:: TASK GOAL ::
Copy precisely the first line of the material below and every later line, stopping with the line that contains "let r := scoreLoopA".

:: TASK INPUT ::
-- ===== PORT A =====
-- the while loop: state (i, j, counts); counts[k] += 1 is Dict.modify k 0 (· + 1) (defaultdict(int));
-- fuel is a totality guard only (each iteration consumes one unit; the caller passes enough for the whole loop)
def scoreLoopA (fuel : Nat) (corr_operations : List (Int × Int × String)) (pred_operations : List (Int × Int × String)) (i j : Nat) (counts : PySem.Dict String Int) : Nat × Nat × PySem.Dict String Int :=
  match fuel with
  | 0 => (i, j, counts)
  | fuel + 1 =>
    if h : i < corr_operations.length ∧ j < pred_operations.length then
      if (corr_operations[i].1, corr_operations[i].2.1) = (pred_operations[j].1, pred_operations[j].2.1) then
        if corr_operations[i].2.2 = pred_operations[j].2.2 then
          scoreLoopA fuel corr_operations pred_operations (i+1) (j+1) (counts.modify "TP" 0 (· + 1))
        else
          scoreLoopA fuel corr_operations pred_operations (i+1) (j+1) ((counts.modify "FP" 0 (· + 1)).modify "FN" 0 (· + 1))
      else if spanLt (corr_operations[i].1, corr_operations[i].2.1) (pred_operations[j].1, pred_operations[j].2.1) then
        scoreLoopA fuel corr_operations pred_operations (i+1) j (counts.modify "FN" 0 (· + 1))
      else
        scoreLoopA fuel corr_operations pred_operations i (j+1) (counts.modify "FP" 0 (· + 1))
    else
      (i, j, counts)

def score_operations (corr_operations : List (Int × Int × String)) (pred_operations : List (Int × Int × String)) : List (String × Int) :=
  let r := scoreLoopA (corr_operations.length + pred_operations.length) corr_operations pred_operations 0 0 PySem.Dict.empty
  let counts := r.2.2.modify "FN" 0 (· + ((corr_operations.length : Int) - (r.1 : Int)))
  let counts := counts.modify "FP" 0 (· + ((pred_operations.length : Int) - (r.2.1 : Int)))
  counts.items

:: TASK RESULT ::
-- ===== PORT A =====
-- the while loop: state (i, j, counts); counts[k] += 1 is Dict.modify k 0 (· + 1) (defaultdict(int));
-- fuel is a totality guard only (each iteration consumes one unit; the caller passes enough for the whole loop)
def scoreLoopA (fuel : Nat) (corr_operations : List (Int × Int × String)) (pred_operations : List (Int × Int × String)) (i j : Nat) (counts : PySem.Dict String Int) : Nat × Nat × PySem.Dict String Int :=
  match fuel with
  | 0 => (i, j, counts)
  | fuel + 1 =>
    if h : i < corr_operations.length ∧ j < pred_operations.length then
      if (corr_operations[i].1, corr_operations[i].2.1) = (pred_operations[j].1, pred_operations[j].2.1) then
        if corr_operations[i].2.2 = pred_operations[j].2.2 then
          scoreLoopA fuel corr_operations pred_operations (i+1) (j+1) (counts.modify "TP" 0 (· + 1))
        else
          scoreLoopA fuel corr_operations pred_operations (i+1) (j+1) ((counts.modify "FP" 0 (· + 1)).modify "FN" 0 (· + 1))
      else if spanLt (corr_operations[i].1, corr_operations[i].2.1) (pred_operations[j].1, pred_operations[j].2.1) then
        scoreLoopA fuel corr_operations pred_operations (i+1) j (counts.modify "FN" 0 (· + 1))
      else
        scoreLoopA fuel corr_operations pred_operations i (j+1) (counts.modify "FP" 0 (· + 1))
    else
      (i, j, counts)

def score_operations (corr_operations : List (Int × Int × String)) (pred_operations : List (Int × Int × String)) : List (String × Int) :=
  let r := scoreLoopA (corr_operations.length + pred_operations.length) corr_operations pred_operations 0 0 PySem.Dict.empty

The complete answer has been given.